-- pv_equiv track=rewrite | github.com/cyeinfpro/Lumen | apps/api/app/runtime_settings.py | _expand_legacy_image_route_pairs
-- ===== SOURCE A (Python) =====
-- from typing import Iterable
--
-- _IMAGE_PRIMARY_ROUTE_MAPPING: dict[str, tuple[str, str]] = {
--     "responses": ("auto", "responses"),
--     "image2": ("auto", "image2"),
--     "image_jobs": ("image_jobs_only", "responses"),
--     "dual_race": ("auto", "dual_race"),
-- }
--
-- def image_primary_route_to_parts(raw: str | None) -> tuple[str, str]:
--     value = (raw or "").strip().lower()
--     return _IMAGE_PRIMARY_ROUTE_MAPPING.get(value, ("auto", "responses"))
--
-- def _expand_legacy_image_route_pairs(
--     items: Iterable[tuple[str, str]],
-- ) -> list[tuple[str, str]]:
--     """Keep old clients that write image.primary_route in sync with new keys."""
--     result = list(items)
--     keys = {key for key, _ in result}
--     for key, value in list(result):
--         if key != "image.primary_route" or value == "":
--             continue
--         channel, engine = image_primary_route_to_parts(value)
--         if "image.channel" not in keys:
--             result.append(("image.channel", channel))
--             keys.add("image.channel")
--         if "image.engine" not in keys:
--             result.append(("image.engine", engine))
--             keys.add("image.engine")
--     return result
-- ===== SOURCE B (Python) =====
-- _IMAGE_PRIMARY_ROUTE_MAPPING: dict[str, tuple[str, str]] = {
--     "responses": ("auto", "responses"),
--     "image2": ("auto", "image2"),
--     "image_jobs": ("image_jobs_only", "responses"),
--     "dual_race": ("auto", "dual_race"),
-- }
--
-- def image_primary_route_to_parts(raw):
--     value = (raw or "").strip().lower()
--     return _IMAGE_PRIMARY_ROUTE_MAPPING.get(value, ("auto", "responses"))
--
-- def _expand_legacy_image_route_pairs(items):
--     result = list(items)
--     # One fused scan, no key set: track only the three facts that matter.
--     route = None
--     has_channel = False
--     has_engine = False
--     for key, value in result:
--         if key == "image.channel":
--             has_channel = True
--         elif key == "image.engine":
--             has_engine = True
--         elif key == "image.primary_route" and value != "" and route is None:
--             route = value
--     if route is not None:
--         channel, engine = image_primary_route_to_parts(route)
--         if not has_channel:
--             result.append(("image.channel", channel))
--         if not has_engine:
--             result.append(("image.engine", engine))
--     return result
-- ===== Notes on version B (the rewrite author's own statement) =====
-- stated objective: simpler
-- what changed: B drops A's key set and guarded mutating loop entirely: one fused scan accumulates just three facts (first non-empty primary route, whether image.channel / image.engine keys exist), then appends the derived pairs once.
import Mathlib
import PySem

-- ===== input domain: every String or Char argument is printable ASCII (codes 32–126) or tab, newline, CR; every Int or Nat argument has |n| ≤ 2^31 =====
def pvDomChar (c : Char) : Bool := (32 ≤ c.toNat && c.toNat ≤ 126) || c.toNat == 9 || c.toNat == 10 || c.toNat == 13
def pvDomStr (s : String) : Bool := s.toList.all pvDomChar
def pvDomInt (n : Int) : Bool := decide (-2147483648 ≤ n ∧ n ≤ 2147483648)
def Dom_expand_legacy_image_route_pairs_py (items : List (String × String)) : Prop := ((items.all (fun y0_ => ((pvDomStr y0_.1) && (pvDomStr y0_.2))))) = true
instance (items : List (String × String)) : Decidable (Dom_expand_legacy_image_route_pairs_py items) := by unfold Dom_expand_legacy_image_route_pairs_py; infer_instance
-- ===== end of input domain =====

-- B is simpler: it drops A's key set and guarded mutating loop, instead accumulating in one fused
-- scan the three facts that matter (first non-empty primary route, presence of the two derived
-- keys) and then appending the derived pairs once. Same return value on every input.

-- ===== PORT A =====
-- shared module helper: _IMAGE_PRIMARY_ROUTE_MAPPING / image_primary_route_to_parts
def pvRouteMapping : PySem.Dict String (String × String) :=
  PySem.Dict.ofList [("responses", ("auto", "responses")), ("image2", ("auto", "image2")),
    ("image_jobs", ("image_jobs_only", "responses")), ("dual_race", ("auto", "dual_race"))]

def image_primary_route_to_parts (raw : String) : String × String :=
  PySem.Dict.getD pvRouteMapping (PySem.Str.lower (PySem.Str.strip raw)) ("auto", "responses")

-- one iteration of A's loop body over the state (result, keys)
def pvStepA (st : List (String × String) × PySem.Set String) (kv : String × String) :
    List (String × String) × PySem.Set String :=
  if kv.1 != "image.primary_route" || kv.2 == "" then st
  else
    let parts := image_primary_route_to_parts kv.2
    let st1 := if !(PySem.Set.contains st.2 "image.channel") then
        (st.1 ++ [("image.channel", parts.1)], PySem.Set.add st.2 "image.channel") else st
    if !(PySem.Set.contains st1.2 "image.engine") then
        (st1.1 ++ [("image.engine", parts.2)], PySem.Set.add st1.2 "image.engine") else st1

def expand_legacy_image_route_pairs_py (items : List (String × String)) : List (String × String) :=
  let result := items
  let keys : PySem.Set String := PySem.Set.ofList (result.map Prod.fst)
  (result.foldl pvStepA (result, keys)).1

-- ===== PORT B =====
-- one iteration of B's fused scan: state = (route : Option, has_channel, has_engine)
def pvScanB (st : Option String × Bool × Bool) (kv : String × String) :
    Option String × Bool × Bool :=
  if kv.1 == "image.channel" then (st.1, true, st.2.2)
  else if kv.1 == "image.engine" then (st.1, st.2.1, true)
  else if kv.1 == "image.primary_route" && kv.2 != "" && st.1.isNone then
    (some kv.2, st.2.1, st.2.2)
  else st

def expand_legacy_image_route_pairs_py_alt (items : List (String × String)) : List (String × String) :=
  let result := items
  let st := result.foldl pvScanB (none, false, false)
  match st.1 with
  | none => result
  | some route =>
    let parts := image_primary_route_to_parts route
    let result := if !st.2.1 then result ++ [("image.channel", parts.1)] else result
    if !st.2.2 then result ++ [("image.engine", parts.2)] else result

-- ===== PRECONDITION & SPEC =====
def Spec_expand_legacy_image_route_pairs_py (items : List (String × String)) (out : List (String × String)) : Prop := out = expand_legacy_image_route_pairs_py_alt items
instance (items : List (String × String)) (out : List (String × String)) : Decidable (Spec_expand_legacy_image_route_pairs_py items out) := by unfold Spec_expand_legacy_image_route_pairs_py; infer_instance

-- ===== CLAIM (what is proved, stated in full; the proofs are below) =====
def Claim_equal_expand_legacy_image_route_pairs_py : Prop := ∀ (items : List (String × String)), Dom_expand_legacy_image_route_pairs_py items → Spec_expand_legacy_image_route_pairs_py items (expand_legacy_image_route_pairs_py items)

-- ===== LEMMAS AND PROOFS =====

def pvMatch (kv : String × String) : Bool := kv.1 == "image.primary_route" && kv.2 != ""

theorem pvMatch_guard_false (kv : String × String) (h : pvMatch kv = true) :
    (kv.1 != "image.primary_route" || kv.2 == "") = false := by
  unfold pvMatch at h
  cases hk : (kv.1 == "image.primary_route") <;> simp_all

theorem pvStepA_skip (st : List (String × String) × PySem.Set String) (kv : String × String)
    (h : pvMatch kv = false) : pvStepA st kv = st := by
  unfold pvMatch at h
  unfold pvStepA
  rw [if_pos]
  cases hk : (kv.1 == "image.primary_route") <;> simp_all

theorem pvStepA_of_both (st : List (String × String) × PySem.Set String) (kv : String × String)
    (hc : "image.channel" ∈ st.2) (he : "image.engine" ∈ st.2) : pvStepA st kv = st := by
  unfold pvStepA
  split
  · rfl
  · simp [hc, he]

theorem pvStepA_both (st : List (String × String) × PySem.Set String) (kv : String × String)
    (h : pvMatch kv = true) :
    "image.channel" ∈ (pvStepA st kv).2 ∧ "image.engine" ∈ (pvStepA st kv).2 := by
  unfold pvStepA
  rw [if_neg (by simp [pvMatch_guard_false kv h])]
  by_cases hc : "image.channel" ∈ st.2 <;>
    by_cases he : "image.engine" ∈ st.2 <;>
    simp_all

theorem pvFold_stable (l : List (String × String)) (st : List (String × String) × PySem.Set String)
    (hc : "image.channel" ∈ st.2) (he : "image.engine" ∈ st.2) :
    l.foldl pvStepA st = st := by
  induction l with
  | nil => rfl
  | cons a l ih => simp only [List.foldl_cons, pvStepA_of_both st a hc he]; exact ih

-- A's fold only ever acts on the first matching item
theorem pvFold_find (l : List (String × String)) (st : List (String × String) × PySem.Set String) :
    l.foldl pvStepA st =
      match l.find? pvMatch with
      | none => st
      | some kv => pvStepA st kv := by
  induction l generalizing st with
  | nil => rfl
  | cons a l ih =>
    by_cases h : pvMatch a = true
    · obtain ⟨hc, he⟩ := pvStepA_both st a h
      simp only [List.foldl_cons, List.find?_cons_of_pos h, pvFold_stable l _ hc he]
    · rw [List.foldl_cons, pvStepA_skip st a (by simpa using h),
        List.find?_cons_of_neg (by simpa using h), ih]

-- closed form of B's fused scan
theorem pvScan_char (l : List (String × String)) (r : Option String) (c e : Bool) :
    l.foldl pvScanB (r, c, e) =
      ((if r.isSome then r else (l.find? pvMatch).map Prod.snd),
       c || l.any (fun kv => kv.1 == "image.channel"),
       e || l.any (fun kv => kv.1 == "image.engine")) := by
  induction l generalizing r c e with
  | nil => cases r <;> simp
  | cons a l ih =>
    rw [List.foldl_cons]
    by_cases hc : a.1 = "image.channel"
    · have hm : ¬ pvMatch a = true := by simp [pvMatch, hc]
      rw [show pvScanB (r, c, e) a = (r, true, e) by simp [pvScanB, hc],
        ih, List.find?_cons_of_neg hm]
      simp [hc]
    · by_cases he : a.1 = "image.engine"
      · have hm : ¬ pvMatch a = true := by simp [pvMatch, he]
        rw [show pvScanB (r, c, e) a = (r, c, true) by simp [pvScanB, he],
          ih, List.find?_cons_of_neg hm]
        simp [he]
      · by_cases hm : pvMatch a = true
        · obtain ⟨h1, h2⟩ : a.1 = "image.primary_route" ∧ ¬ a.2 = "" := by
            simpa [pvMatch] using hm
          cases r with
          | none =>
            rw [show pvScanB (none, c, e) a = (some a.2, c, e) by
                simp [pvScanB, h1, h2],
              ih, List.find?_cons_of_pos hm]
            simp [h1]
          | some v =>
            rw [show pvScanB (some v, c, e) a = (some v, c, e) by
                simp [pvScanB, hc, he],
              ih, List.find?_cons_of_pos hm]
            simp [h1]
        · have hg : (a.1 == "image.primary_route" && a.2 != "" && r.isNone) = false := by
            unfold pvMatch at hm
            cases hk : (a.1 == "image.primary_route") <;> simp_all
          rw [show pvScanB (r, c, e) a = (r, c, e) by simp [pvScanB, hc, he, hg],
            ih, List.find?_cons_of_neg hm]
          simp only [List.any_cons,
            show (a.1 == "image.channel") = false from by simp [hc],
            show (a.1 == "image.engine") = false from by simp [he], Bool.false_or]

theorem pvContains_any (items : List (String × String)) (k : String) :
    PySem.Set.contains (PySem.Set.ofList (items.map Prod.fst)) k =
      items.any (fun kv => kv.1 == k) := by
  rw [Bool.eq_iff_iff]
  simp [PySem.Set.mem_ofList, List.any_eq_true]

theorem pvContains_add_ne (items : List (String × String)) :
    PySem.Set.contains
        (PySem.Set.add (PySem.Set.ofList (items.map Prod.fst)) "image.channel") "image.engine" =
      items.any (fun kv => kv.1 == "image.engine") := by
  rw [Bool.eq_iff_iff]
  simp [PySem.Set.mem_add, PySem.Set.mem_ofList, List.any_eq_true,
    show ("image.engine" : String) ≠ "image.channel" from by decide]

theorem expand_legacy_image_route_pairs_py_spec : Claim_equal_expand_legacy_image_route_pairs_py := by
  intro items _
  unfold Spec_expand_legacy_image_route_pairs_py
  unfold expand_legacy_image_route_pairs_py expand_legacy_image_route_pairs_py_alt
  simp only [pvFold_find, pvScan_char, Option.isSome_none, Bool.false_or, if_neg Bool.false_ne_true]
  cases hfind : items.find? pvMatch with
  | none => rfl
  | some kv =>
    have hm : pvMatch kv = true := List.find?_some hfind
    simp only [Option.map_some]
    unfold pvStepA
    rw [if_neg (by simp [pvMatch_guard_false kv hm])]
    have h1 := pvContains_any items "image.channel"
    have h2 := pvContains_any items "image.engine"
    have h3 := pvContains_add_ne items
    by_cases hc : items.any (fun kv => kv.1 == "image.channel") <;>
      by_cases he : items.any (fun kv => kv.1 == "image.engine") <;>
        simp only [h1, h2, h3, hc, he, Bool.not_true, Bool.not_false, Bool.false_eq_true,
          if_true, if_false]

═══

How to complete this task:
Set down again, word for word, the stretch of records from the line with "def image_primary_route_to_parts (raw" to the line with "-- ===== PORT B", both of those lines included.

Task answer:
def image_primary_route_to_parts (raw : String) : String × String :=
  PySem.Dict.getD pvRouteMapping (PySem.Str.lower (PySem.Str.strip raw)) ("auto", "responses")

-- one iteration of A's loop body over the state (result, keys)
def pvStepA (st : List (String × String) × PySem.Set String) (kv : String × String) :
    List (String × String) × PySem.Set String :=
  if kv.1 != "image.primary_route" || kv.2 == "" then st
  else
    let parts := image_primary_route_to_parts kv.2
    let st1 := if !(PySem.Set.contains st.2 "image.channel") then
        (st.1 ++ [("image.channel", parts.1)], PySem.Set.add st.2 "image.channel") else st
    if !(PySem.Set.contains st1.2 "image.engine") then
        (st1.1 ++ [("image.engine", parts.2)], PySem.Set.add st1.2 "image.engine") else st1

def expand_legacy_image_route_pairs_py (items : List (String × String)) : List (String × String) :=
  let result := items
  let keys : PySem.Set String := PySem.Set.ofList (result.map Prod.fst)
  (result.foldl pvStepA (result, keys)).1

-- ===== PORT B =====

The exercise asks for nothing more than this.